Proceedings Article | 28 October 2006
KEYWORDS: Vegetation, Data modeling, Solar radiation models, Remote sensing, Atmospheric modeling, Image processing, Temperature metrology, Ecosystems, Meteorology, Satellites
Terrestrial net primary production (NPP), as an important component of carbon cycle on land, not only indicates directly the production level of vegetation community on land, but also shows the status of terrestrial ecosystem. What's more, NPP is also a determinant of carbon sinks on land and a key regulator of ecological processes, including interactions among tropic levels. In the study, three existing models are combined with each other to assess net primary production in Haihe Basin, China. The photosynthetically active radiation (PAR) model of Monteith is used for the calculation of absorbed photosynthetically active radiation (APAR), the light utilization efficiency model of Potter et al. is used for determining the light utilization efficiency, and the surface energy balance system (SEBS) of Su is used into Potter's model to describe water stress in land wetness conditions. To assess NPP, We use NOAA-AVHRR data from November 2003 to September 2004 and the corresponding daily data of temperature and hours of sunshine obtained from meteorological stations in Haihe Basin, China. After atmospheric, geometrical and radiant corrections, every ten days NOAA data are processed to become an image of NDVI by means of the maximal value composition method (MVC) in order to eliminate some noises.

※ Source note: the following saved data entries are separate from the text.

-- pv_equiv track=rewrite | github.com/cyohn55/Portfolio | MCP/simple_email_processor.py | is_supported_media_file
-- ===== SOURCE A (Python) =====
-- from typing import Dict, Any, List, Optional, Tuple
--
-- SUPPORTED_IMAGE_EXTENSIONS = ['.jpg', '.jpeg', '.png', '.gif', '.webp', '.svg']
--
-- SUPPORTED_VIDEO_EXTENSIONS = ['.mp4', '.mov', '.avi', '.webm']
--
-- SUPPORTED_AUDIO_EXTENSIONS = ['.mp3', '.wav', '.ogg']
--
-- def is_supported_media_file(filename: str) -> Tuple[bool, str]:
--     """Check if file is supported media and return type"""
--     filename_lower = filename.lower()
--
--     if any(filename_lower.endswith(ext) for ext in SUPPORTED_IMAGE_EXTENSIONS):
--         return True, 'image'
--     elif any(filename_lower.endswith(ext) for ext in SUPPORTED_VIDEO_EXTENSIONS):
--         return True, 'video'
--     elif any(filename_lower.endswith(ext) for ext in SUPPORTED_AUDIO_EXTENSIONS):
--         return True, 'audio'
--
--     return False, 'unknown'
-- ===== SOURCE B (Python) =====
-- EXT_TO_TYPE = {
--     '.jpg': 'image', '.jpeg': 'image', '.png': 'image', '.gif': 'image',
--     '.webp': 'image', '.svg': 'image',
--     '.mp4': 'video', '.mov': 'video', '.avi': 'video', '.webm': 'video',
--     '.mp3': 'audio', '.wav': 'audio', '.ogg': 'audio',
-- }
--
-- def is_supported_media_file(filename):
--     """Single backwards scan to the last dot, then one dict lookup."""
--     lower = filename.lower()
--     ext_rev = []
--     for c in reversed(lower):
--         ext_rev.append(c)
--         if c == '.':
--             t = EXT_TO_TYPE.get(''.join(reversed(ext_rev)))
--             return (True, t) if t is not None else (False, 'unknown')
--     return (False, 'unknown')
-- ===== Notes on version B (the rewrite author's own statement) =====
-- stated objective: alternative
-- what changed: Replaces the three any()/endswith scans over 13 extension lists by a single backwards scan to the last dot followed by one dict lookup of the extracted extension.
import Mathlib
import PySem

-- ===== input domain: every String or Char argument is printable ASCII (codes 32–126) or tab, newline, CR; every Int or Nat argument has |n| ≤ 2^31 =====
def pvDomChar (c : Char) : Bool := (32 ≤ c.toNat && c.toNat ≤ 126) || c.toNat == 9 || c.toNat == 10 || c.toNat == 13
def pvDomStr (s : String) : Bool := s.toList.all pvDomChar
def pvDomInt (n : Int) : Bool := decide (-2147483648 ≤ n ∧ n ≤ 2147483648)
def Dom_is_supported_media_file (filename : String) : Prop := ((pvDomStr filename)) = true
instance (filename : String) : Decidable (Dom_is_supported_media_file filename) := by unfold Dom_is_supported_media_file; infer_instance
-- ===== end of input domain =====

-- B replaces A's three any()/endswith scans over 13 extension lists by one backwards scan to the last dot plus a single dict lookup (alternative structure).

-- ===== PORT A =====
def pvImageExts : List String := [".jpg", ".jpeg", ".png", ".gif", ".webp", ".svg"]
def pvVideoExts : List String := [".mp4", ".mov", ".avi", ".webm"]
def pvAudioExts : List String := [".mp3", ".wav", ".ogg"]

def is_supported_media_file (filename : String) : Bool × String :=
  let filename_lower := PySem.Str.lower filename
  if pvImageExts.any (fun ext => PySem.Str.endswith filename_lower ext) then (true, "image")
  else if pvVideoExts.any (fun ext => PySem.Str.endswith filename_lower ext) then (true, "video")
  else if pvAudioExts.any (fun ext => PySem.Str.endswith filename_lower ext) then (true, "audio")
  else (false, "unknown")

-- ===== PORT B =====
-- Source B's EXT_TO_TYPE dict literal
def pvExtToType : PySem.Dict String String := PySem.Dict.mk
  [(".jpg", "image"), (".jpeg", "image"), (".png", "image"), (".gif", "image"),
   (".webp", "image"), (".svg", "image"),
   (".mp4", "video"), (".mov", "video"), (".avi", "video"), (".webm", "video"),
   (".mp3", "audio"), (".wav", "audio"), (".ogg", "audio")]

-- Source B's 'for c in reversed(lower)' loop: acc = the ext string built so far (forward order, without c)
def pvScanRev : List Char → List Char → Bool × String
  | [], _ => (false, "unknown")
  | c :: rest, acc =>
    let ext := c :: acc
    if c = '.' then
      match pvExtToType.get? (String.ofList ext) with
      | some t => (true, t)
      | none => (false, "unknown")
    else pvScanRev rest ext

def is_supported_media_file_alt (filename : String) : Bool × String :=
  let lower := PySem.Str.lower filename
  pvScanRev lower.toList.reverse []

-- ===== PRECONDITION & SPEC =====
def Spec_is_supported_media_file (filename : String) (out : Bool × String) : Prop := out = is_supported_media_file_alt filename
instance (filename : String) (out : Bool × String) : Decidable (Spec_is_supported_media_file filename out) := by unfold Spec_is_supported_media_file; infer_instance

-- ===== CLAIM (what is proved, stated in full; the proofs are below) =====
def Claim_equal_is_supported_media_file : Prop := ∀ (filename : String), Dom_is_supported_media_file filename → Spec_is_supported_media_file filename (is_supported_media_file filename)

-- ===== LEMMAS AND PROOFS =====

-- A's body, expressed on the char list of the lowered filename
def pvACore (ls : List Char) : Bool × String :=
  if pvImageExts.any (fun ext => PySem.Chars.endswith ls ext.toList) then (true, "image")
  else if pvVideoExts.any (fun ext => PySem.Chars.endswith ls ext.toList) then (true, "video")
  else if pvAudioExts.any (fun ext => PySem.Chars.endswith ls ext.toList) then (true, "audio")
  else (false, "unknown")

theorem pvA_eq_core (filename : String) :
    is_supported_media_file filename = pvACore (PySem.Chars.lower filename.toList) := by
  simp [is_supported_media_file, pvACore, pvImageExts, pvVideoExts, pvAudioExts]

-- a dotted extension is a suffix of u ++ '.'::acc (tail and acc dot-free) iff its tail is exactly acc
theorem pv_suffix_dot_iff (u tail acc : List Char) (ht : '.' ∉ tail) (ha : '.' ∉ acc) :
    ('.' :: tail) <:+ (u ++ '.' :: acc) ↔ tail = acc := by
  constructor
  · intro h
    have h2 : ('.' :: acc) <:+ (u ++ '.' :: acc) := List.suffix_append u ('.' :: acc)
    rcases List.suffix_or_suffix_of_suffix h h2 with h3 | h3
    · rcases h3 with ⟨p, hp⟩
      cases p with
      | nil => simpa using hp
      | cons q qs =>
        have : acc = qs ++ '.' :: tail := (by simpa using hp.symm : _ ∧ _).2
        exact absurd (by simp [this]) ha
    · rcases h3 with ⟨p, hp⟩
      cases p with
      | nil => simpa using hp.symm
      | cons q qs =>
        have : tail = qs ++ '.' :: acc := (by simpa using hp.symm : _ ∧ _).2
        exact absurd (by simp [this]) ht
  · intro h
    subst h
    exact List.suffix_append _ _

-- a dotted extension is never a suffix of a dot-free list
theorem pv_not_suffix_dotfree (tail acc : List Char) (ha : '.' ∉ acc) :
    ¬ ('.' :: tail) <:+ acc := fun h => ha (h.subset (by simp))

theorem pvACore_dotfree (acc : List Char) (ha : '.' ∉ acc) : pvACore acc = (false, "unknown") := by
  have hE : ∀ t : List Char, PySem.Chars.endswith acc ('.' :: t) = false := by
    intro t
    rw [Bool.eq_false_iff]
    intro hh
    exact pv_not_suffix_dotfree t acc ha ((PySem.Chars.endswith_iff _ _).mp hh)
  simp only [pvACore, pvImageExts, pvVideoExts, pvAudioExts, List.any_cons, List.any_nil,
    String.reduceToList, hE]
  simp

-- string BEq against a built string, as list equality
theorem pv_str_beq (e : String) (l : List Char) :
    (e == String.ofList l) = decide (l = e.toList) := by
  by_cases h : l = e.toList
  · subst h
    simp
  · simp only [h, decide_false, beq_eq_false_iff_ne, ne_eq]
    intro hh
    exact h (by simpa using congrArg String.toList hh.symm)

-- on a string whose last dot is followed exactly by acc, A's classification equals B's dict lookup
theorem pvACore_dot (u acc : List Char) (ha : '.' ∉ acc) :
    pvACore (u ++ '.' :: acc) =
      (match pvExtToType.get? (String.ofList ('.' :: acc)) with
       | some t => (true, t)
       | none => (false, "unknown")) := by
  have hE : ∀ t : List Char, '.' ∉ t →
      PySem.Chars.endswith (u ++ '.' :: acc) ('.' :: t) = decide (acc = t) := by
    intro t ht
    by_cases h : acc = t
    · subst h
      simp [(PySem.Chars.endswith_iff _ _).mpr ((pv_suffix_dot_iff u acc acc ht ha).mpr rfl)]
    · simp only [h, decide_false, Bool.eq_false_iff]
      intro hh
      exact h ((pv_suffix_dot_iff u t acc ht ha).mp ((PySem.Chars.endswith_iff _ _).mp hh)).symm
  simp only [pvACore, pvImageExts, pvVideoExts, pvAudioExts, List.any_cons, List.any_nil,
    String.reduceToList,
    hE ['j','p','g'] (by decide), hE ['j','p','e','g'] (by decide), hE ['p','n','g'] (by decide),
    hE ['g','i','f'] (by decide), hE ['w','e','b','p'] (by decide), hE ['s','v','g'] (by decide),
    hE ['m','p','4'] (by decide), hE ['m','o','v'] (by decide), hE ['a','v','i'] (by decide),
    hE ['w','e','b','m'] (by decide), hE ['m','p','3'] (by decide), hE ['w','a','v'] (by decide),
    hE ['o','g','g'] (by decide),
    pvExtToType, PySem.Dict.get?_mk_cons, pv_str_beq]
  by_cases h1 : acc = ['j','p','g']; · subst h1; decide
  by_cases h2 : acc = ['j','p','e','g']; · subst h2; decide
  by_cases h3 : acc = ['p','n','g']; · subst h3; decide
  by_cases h4 : acc = ['g','i','f']; · subst h4; decide
  by_cases h5 : acc = ['w','e','b','p']; · subst h5; decide
  by_cases h6 : acc = ['s','v','g']; · subst h6; decide
  by_cases h7 : acc = ['m','p','4']; · subst h7; decide
  by_cases h8 : acc = ['m','o','v']; · subst h8; decide
  by_cases h9 : acc = ['a','v','i']; · subst h9; decide
  by_cases h10 : acc = ['w','e','b','m']; · subst h10; decide
  by_cases h11 : acc = ['m','p','3']; · subst h11; decide
  by_cases h12 : acc = ['w','a','v']; · subst h12; decide
  by_cases h13 : acc = ['o','g','g']; · subst h13; decide
  simp [h1, h2, h3, h4, h5, h6, h7, h8, h9, h10, h11, h12, h13, PySem.Dict.get?]

-- loop invariant for Source B's loop: scanning the reverse of the input with a dot-free acc computes A's answer
theorem pvScanRev_eq (rs acc : List Char) (ha : '.' ∉ acc) :
    pvScanRev rs acc = pvACore (rs.reverse ++ acc) := by
  induction rs generalizing acc with
  | nil => simp [pvScanRev, pvACore_dotfree acc ha]
  | cons c rest ih =>
    by_cases hc : c = '.'
    · subst hc
      rw [show ('.' :: rest).reverse ++ acc = rest.reverse ++ '.' :: acc by simp]
      rw [pvACore_dot rest.reverse acc ha]
      simp [pvScanRev]
    · have hacc : '.' ∉ c :: acc := by
        intro hm
        rcases List.mem_cons.mp hm with h | h
        · exact hc h.symm
        · exact ha h
      rw [show (c :: rest).reverse ++ acc = rest.reverse ++ (c :: acc) by simp]
      rw [← ih (c :: acc) hacc]
      simp [pvScanRev, hc]

-- ===== VERDICT (by name: the statement is the Claim_ definition above) =====
theorem is_supported_media_file_spec : Claim_equal_is_supported_media_file := by
  intro filename _
  unfold Spec_is_supported_media_file
  rw [pvA_eq_core]
  have h := pvScanRev_eq (PySem.Chars.lower filename.toList).reverse [] (by simp)
  simp only [List.reverse_reverse, List.append_nil] at h
  rw [← h]
  simp [is_supported_media_file_alt]
def stA (arr : List Int) (k : Int) (M : Nat) (i : Int) : List (List Int) :=
  (List.range M).map (fun (r : Nat) => if (r : Int) ≤ i then rowL arr k (r : Int) else List.replicate (arr.length + 1) 0)

def stP (arr : List Int) (k : Int) (M : Nat) (i j : Int) : List (List Int) :=
  (List.range M).map (fun (r : Nat) =>
    if (r : Int) < i then rowL arr k (r : Int)
    else if (r : Int) = i then prow arr k i j
    else List.replicate (arr.length + 1) 0)

theorem set_map_range {α : Type} (N : Nat) (f : Nat → α) (u : Nat) (v : α) (hu : u < N) :
    ((List.range N).map f).set u v = (List.range N).map (fun t => if t = u then v else f t) := by
  apply List.ext_getElem
  · simp
  · intro t h1 h2
    simp only [List.getElem_set, List.getElem_map, List.getElem_range]
    simp only [List.length_set, List.length_map, List.length_range] at h1
    split <;> split <;> first | rfl | omega

theorem stA_zero (arr : List Int) (k : Int) (M : Nat) :
    stA arr k M 0 = List.replicate M (List.replicate (arr.length + 1) 0) := by
  unfold stA
  have h : ∀ r ∈ List.range M, (if ((r : Nat) : Int) ≤ 0 then rowL arr k (r : Int) else List.replicate (arr.length + 1) 0)
      = List.replicate (arr.length + 1) (0 : Int) := by
    intro r _
    split
    · have hr : r = 0 := by omega
      subst hr
      unfold rowL
      apply List.ext_getElem
      · simp
      · intro t h1 h2
        simp [msF_base arr k 0 _ (Or.inl le_rfl)]
    · rfl
  rw [List.map_congr_left h]
  rw [List.map_const', List.length_range]

theorem stP_len (arr : List Int) (k : Int) (M : Nat) (i j : Int) : (stP arr k M i j).length = M := by
  simp [stP]

theorem stP_get_i (arr : List Int) (k : Int) (M : Nat) (i j : Int) (h0 : 0 ≤ i) (h1 : i.toNat < M) :
    PySem.List.pyGetD (stP arr k M i j) i [] = prow arr k i j := by
  rw [PySem.List.pyGetD_eq_getElem _ _ h0 (by rw [stP_len]; omega)]
  simp only [stP, List.getElem_map, List.getElem_range]
  rw [if_neg (by omega), if_pos (by omega)]

theorem stP_get_pred (arr : List Int) (k : Int) (M : Nat) (i j : Int) (h0 : 1 ≤ i) (h1 : (i - 1).toNat < M) :
    PySem.List.pyGetD (stP arr k M i j) (i - 1) [] = rowL arr k (i - 1) := by
  rw [PySem.List.pyGetD_eq_getElem _ _ (by omega) (by rw [stP_len]; omega)]
  simp only [stP, List.getElem_map, List.getElem_range]
  rw [if_pos (by omega)]
  congr 1
  omega

theorem rowL_getD (arr : List Int) (k : Int) (r : Int) (t : Int) (h0 : 0 ≤ t) (h1 : t ≤ (arr.length : Int)) :
    PySem.List.pyGetD (rowL arr k r) t 0 = msF arr k r t := by
  rw [PySem.List.pyGetD_eq_getElem _ _ h0 (by simp [rowL]; omega)]
  simp only [rowL, List.getElem_map, List.getElem_range]
  congr 1
  omega

theorem prow_getD (arr : List Int) (k : Int) (i j : Int) (t : Int) (h0 : 0 ≤ t) (h1 : t ≤ (arr.length : Int)) :
    PySem.List.pyGetD (prow arr k i j) t 0 = if t < j then msF arr k i t else 0 := by
  rw [PySem.List.pyGetD_eq_getElem _ _ h0 (by simp [prow]; omega)]
  simp only [prow, List.getElem_map, List.getElem_range]
  have hc : ((t.toNat : Nat) : Int) = t := by omega
  rw [hc]

theorem prow_last (arr : List Int) (k : Int) (i j : Int) (h : j ≤ (arr.length : Int)) :
    PySem.List.pyGetD (prow arr k i j) (-1) 0 = 0 := by
  have hne : prow arr k i j ≠ [] := by simp [prow]
  rw [PySem.List.pyGetD_neg_one _ _ hne, List.getLast_eq_getElem]
  simp only [prow, List.getElem_map, List.length_map, List.length_range, Nat.add_sub_cancel,
    List.getElem_range]
  rw [if_neg (by omega)]

theorem A_read_a (arr : List Int) (k : Int) (i j : Int) (hk : 0 ≤ k) (hi : 1 ≤ i)
    (hjk : i * k ≤ j) (hjn : j ≤ (arr.length : Int)) :
    PySem.List.pyGetD (prow arr k i j) (j - 1) 0 = msF arr k i (j - 1) := by
  have hj0 : (0 : Int) ≤ j := le_trans (mul_nonneg (by omega) hk) hjk
  by_cases hj1 : 1 ≤ j
  · rw [prow_getD arr k i j (j - 1) (by omega) (by omega), if_pos (by omega)]
  · have hj : j = 0 := by omega
    subst hj
    rw [show (0 : Int) - 1 = -1 by ring, prow_last arr k i 0 (by omega),
        msF_neg arr k i (-1) (by omega)]
-- B's per-digit step starting from nonneg a stays nonneg and equals A's step
theorem loop_eq_fold (l : List Char) : ∀ w : Int, 0 ≤ w →
    hex2intLoop l w = (l.takeWhile (fun c => hexDigits.contains c)).foldl (fun a c => 16 * a + hexVal c) w := by
  induction l with
  | nil => intro w _; simp [hex2intLoop]
  | cons c rest ih =>
    intro w hw
    by_cases h0 : c = '0'
    · subst h0
      have e1 : hex2intLoop ('0' :: rest) w = hex2intLoop rest (PySem.Int.bor (w <<< (4:Nat)) 0) := by
        simp [hex2intLoop]
      rw [e1, step_eq w hw 0 (by omega) (by omega)]
      have e2 : (('0' :: rest).takeWhile (fun c => hexDigits.contains c))
          = '0' :: rest.takeWhile (fun c => hexDigits.contains c) := by
        simp [hexDigits]
      rw [e2, List.foldl_cons]
      have e3 : hexVal '0' = 0 := by decide
      rw [e3]
      exact ih (16 * w + 0) (by omega)
    by_cases h1 : c = '1'
    · subst h1
      have e1 : hex2intLoop ('1' :: rest) w = hex2intLoop rest (PySem.Int.bor (w <<< (4:Nat)) 1) := by
        simp [hex2intLoop]
      rw [e1, step_eq w hw 1 (by omega) (by omega)]
      have e2 : (('1' :: rest).takeWhile (fun c => hexDigits.contains c))
          = '1' :: rest.takeWhile (fun c => hexDigits.contains c) := by
        simp [hexDigits]
      rw [e2, List.foldl_cons]
      have e3 : hexVal '1' = 1 := by decide
      rw [e3]
      exact ih (16 * w + 1) (by omega)
    by_cases h2 : c = '2'
    · subst h2
      have e1 : hex2intLoop ('2' :: rest) w = hex2intLoop rest (PySem.Int.bor (w <<< (4:Nat)) 2) := by
        simp [hex2intLoop]
      rw [e1, step_eq w hw 2 (by omega) (by omega)]
      have e2 : (('2' :: rest).takeWhile (fun c => hexDigits.contains c))
          = '2' :: rest.takeWhile (fun c => hexDigits.contains c) := by
        simp [hexDigits]
      rw [e2, List.foldl_cons]
      have e3 : hexVal '2' = 2 := by decide
      rw [e3]
      exact ih (16 * w + 2) (by omega)
    by_cases h3 : c = '3'
    · subst h3
      have e1 : hex2intLoop ('3' :: rest) w = hex2intLoop rest (PySem.Int.bor (w <<< (4:Nat)) 3) := by
        simp [hex2intLoop]
      rw [e1, step_eq w hw 3 (by omega) (by omega)]
      have e2 : (('3' :: rest).takeWhile (fun c => hexDigits.contains c))
          = '3' :: rest.takeWhile (fun c => hexDigits.contains c) := by
        simp [hexDigits]
      rw [e2, List.foldl_cons]
      have e3 : hexVal '3' = 3 := by decide
      rw [e3]
      exact ih (16 * w + 3) (by omega)
    by_cases h4 : c = '4'
    · subst h4
      have e1 : hex2intLoop ('4' :: rest) w = hex2intLoop rest (PySem.Int.bor (w <<< (4:Nat)) 4) := by
        simp [hex2intLoop]
      rw [e1, step_eq w hw 4 (by omega) (by omega)]
      have e2 : (('4' :: rest).takeWhile (fun c => hexDigits.contains c))
          = '4' :: rest.takeWhile (fun c => hexDigits.contains c) := by
        simp [hexDigits]
      rw [e2, List.foldl_cons]
      have e3 : hexVal '4' = 4 := by decide
      rw [e3]
      exact ih (16 * w + 4) (by omega)
    by_cases h5 : c = '5'
    · subst h5
      have e1 : hex2intLoop ('5' :: rest) w = hex2intLoop rest (PySem.Int.bor (w <<< (4:Nat)) 5) := by
        simp [hex2intLoop]
      rw [e1, step_eq w hw 5 (by omega) (by omega)]
      have e2 : (('5' :: rest).takeWhile (fun c => hexDigits.contains c))
          = '5' :: rest.takeWhile (fun c => hexDigits.contains c) := by
        simp [hexDigits]
      rw [e2, List.foldl_cons]
      have e3 : hexVal '5' = 5 := by decide
      rw [e3]
      exact ih (16 * w + 5) (by omega)
    by_cases h6 : c = '6'
    · subst h6
      have e1 : hex2intLoop ('6' :: rest) w = hex2intLoop rest (PySem.Int.bor (w <<< (4:Nat)) 6) := by
        simp [hex2intLoop]
      rw [e1, step_eq w hw 6 (by omega) (by omega)]
      have e2 : (('6' :: rest).takeWhile (fun c => hexDigits.contains c))
          = '6' :: rest.takeWhile (fun c => hexDigits.contains c) := by
        simp [hexDigits]
      rw [e2, List.foldl_cons]
      have e3 : hexVal '6' = 6 := by decide
      rw [e3]
      exact ih (16 * w + 6) (by omega)
    by_cases h7 : c = '7'
    · subst h7
      have e1 : hex2intLoop ('7' :: rest) w = hex2intLoop rest (PySem.Int.bor (w <<< (4:Nat)) 7) := by
        simp [hex2intLoop]
      rw [e1, step_eq w hw 7 (by omega) (by omega)]
      have e2 : (('7' :: rest).takeWhile (fun c => hexDigits.contains c))
          = '7' :: rest.takeWhile (fun c => hexDigits.contains c) := by
        simp [hexDigits]
      rw [e2, List.foldl_cons]
      have e3 : hexVal '7' = 7 := by decide
      rw [e3]
      exact ih (16 * w + 7) (by omega)
    by_cases h8 : c = '8'
    · subst h8
      have e1 : hex2intLoop ('8' :: rest) w = hex2intLoop rest (PySem.Int.bor (w <<< (4:Nat)) 8) := by
        simp [hex2intLoop]
      rw [e1, step_eq w hw 8 (by omega) (by omega)]
      have e2 : (('8' :: rest).takeWhile (fun c => hexDigits.contains c))
          = '8' :: rest.takeWhile (fun c => hexDigits.contains c) := by
        simp [hexDigits]
      rw [e2, List.foldl_cons]
      have e3 : hexVal '8' = 8 := by decide
      rw [e3]
      exact ih (16 * w + 8) (by omega)
    by_cases h9 : c = '9'
    · subst h9
      have e1 : hex2intLoop ('9' :: rest) w = hex2intLoop rest (PySem.Int.bor (w <<< (4:Nat)) 9) := by
        simp [hex2intLoop]
      rw [e1, step_eq w hw 9 (by omega) (by omega)]
      have e2 : (('9' :: rest).takeWhile (fun c => hexDigits.contains c))
          = '9' :: rest.takeWhile (fun c => hexDigits.contains c) := by
        simp [hexDigits]
      rw [e2, List.foldl_cons]
      have e3 : hexVal '9' = 9 := by decide
      rw [e3]
      exact ih (16 * w + 9) (by omega)
    by_cases h10 : c = 'A'
    · subst h10
      have e1 : hex2intLoop ('A' :: rest) w = hex2intLoop rest (PySem.Int.bor (w <<< (4:Nat)) 10) := by
        simp [hex2intLoop]
      rw [e1, step_eq w hw 10 (by omega) (by omega)]
      have e2 : (('A' :: rest).takeWhile (fun c => hexDigits.contains c))
          = 'A' :: rest.takeWhile (fun c => hexDigits.contains c) := by
        simp [hexDigits]
      rw [e2, List.foldl_cons]
      have e3 : hexVal 'A' = 10 := by decide
      rw [e3]
      exact ih (16 * w + 10) (by omega)
    by_cases h11 : c = 'B'
    · subst h11
      have e1 : hex2intLoop ('B' :: rest) w = hex2intLoop rest (PySem.Int.bor (w <<< (4:Nat)) 11) := by
        simp [hex2intLoop]
      rw [e1, step_eq w hw 11 (by omega) (by omega)]
      have e2 : (('B' :: rest).takeWhile (fun c => hexDigits.contains c))
          = 'B' :: rest.takeWhile (fun c => hexDigits.contains c) := by
        simp [hexDigits]
      rw [e2, List.foldl_cons]
      have e3 : hexVal 'B' = 11 := by decide
      rw [e3]
      exact ih (16 * w + 11) (by omega)
    by_cases h12 : c = 'C'
    · subst h12
      have e1 : hex2intLoop ('C' :: rest) w = hex2intLoop rest (PySem.Int.bor (w <<< (4:Nat)) 12) := by
        simp [hex2intLoop]
      rw [e1, step_eq w hw 12 (by omega) (by omega)]
      have e2 : (('C' :: rest).takeWhile (fun c => hexDigits.contains c))
          = 'C' :: rest.takeWhile (fun c => hexDigits.contains c) := by
        simp [hexDigits]
      rw [e2, List.foldl_cons]
      have e3 : hexVal 'C' = 12 := by decide
      rw [e3]
      exact ih (16 * w + 12) (by omega)
    by_cases h13 : c = 'D'
    · subst h13
      have e1 : hex2intLoop ('D' :: rest) w = hex2intLoop rest (PySem.Int.bor (w <<< (4:Nat)) 13) := by
        simp [hex2intLoop]
      rw [e1, step_eq w hw 13 (by omega) (by omega)]
      have e2 : (('D' :: rest).takeWhile (fun c => hexDigits.contains c))
          = 'D' :: rest.takeWhile (fun c => hexDigits.contains c) := by
        simp [hexDigits]
      rw [e2, List.foldl_cons]
      have e3 : hexVal 'D' = 13 := by decide
      rw [e3]
      exact ih (16 * w + 13) (by omega)
    by_cases h14 : c = 'E'
    · subst h14
      have e1 : hex2intLoop ('E' :: rest) w = hex2intLoop rest (PySem.Int.bor (w <<< (4:Nat)) 14) := by
        simp [hex2intLoop]
      rw [e1, step_eq w hw 14 (by omega) (by omega)]
      have e2 : (('E' :: rest).takeWhile (fun c => hexDigits.contains c))
          = 'E' :: rest.takeWhile (fun c => hexDigits.contains c) := by
        simp [hexDigits]
      rw [e2, List.foldl_cons]
      have e3 : hexVal 'E' = 14 := by decide
      rw [e3]
      exact ih (16 * w + 14) (by omega)
    by_cases h15 : c = 'F'
    · subst h15
      have e1 : hex2intLoop ('F' :: rest) w = hex2intLoop rest (PySem.Int.bor (w <<< (4:Nat)) 15) := by
        simp [hex2intLoop]
      rw [e1, step_eq w hw 15 (by omega) (by omega)]
      have e2 : (('F' :: rest).takeWhile (fun c => hexDigits.contains c))
          = 'F' :: rest.takeWhile (fun c => hexDigits.contains c) := by
        simp [hexDigits]
      rw [e2, List.foldl_cons]
      have e3 : hexVal 'F' = 15 := by decide
      rw [e3]
      exact ih (16 * w + 15) (by omega)
    have hmem : c ∉ hexDigits := by
      simp only [hexDigits]
      intro hm; fin_cases hm <;> simp_all
    simp [hex2intLoop, h0, h1, h2, h3, h4, h5, h6, h7, h8, h9, h10, h11, h12, h13, h14, h15, hmem]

Using these data, we compute NPP in spring season and spring season of 2004 in Haihe Basin, China. The result shows, in Haihe Basin, NPP for spring season is averaged to 336.10gC•m-2, and 709.16 gC•m-2 for autumn season. In spatial distribution, NPP is greater in both ends than in middle for spring season, and decrease increasingly from north to south for autumn season. Future work should rely on the integration of high and low resolution images to assess net primary production, which will probably have more accurately estimation.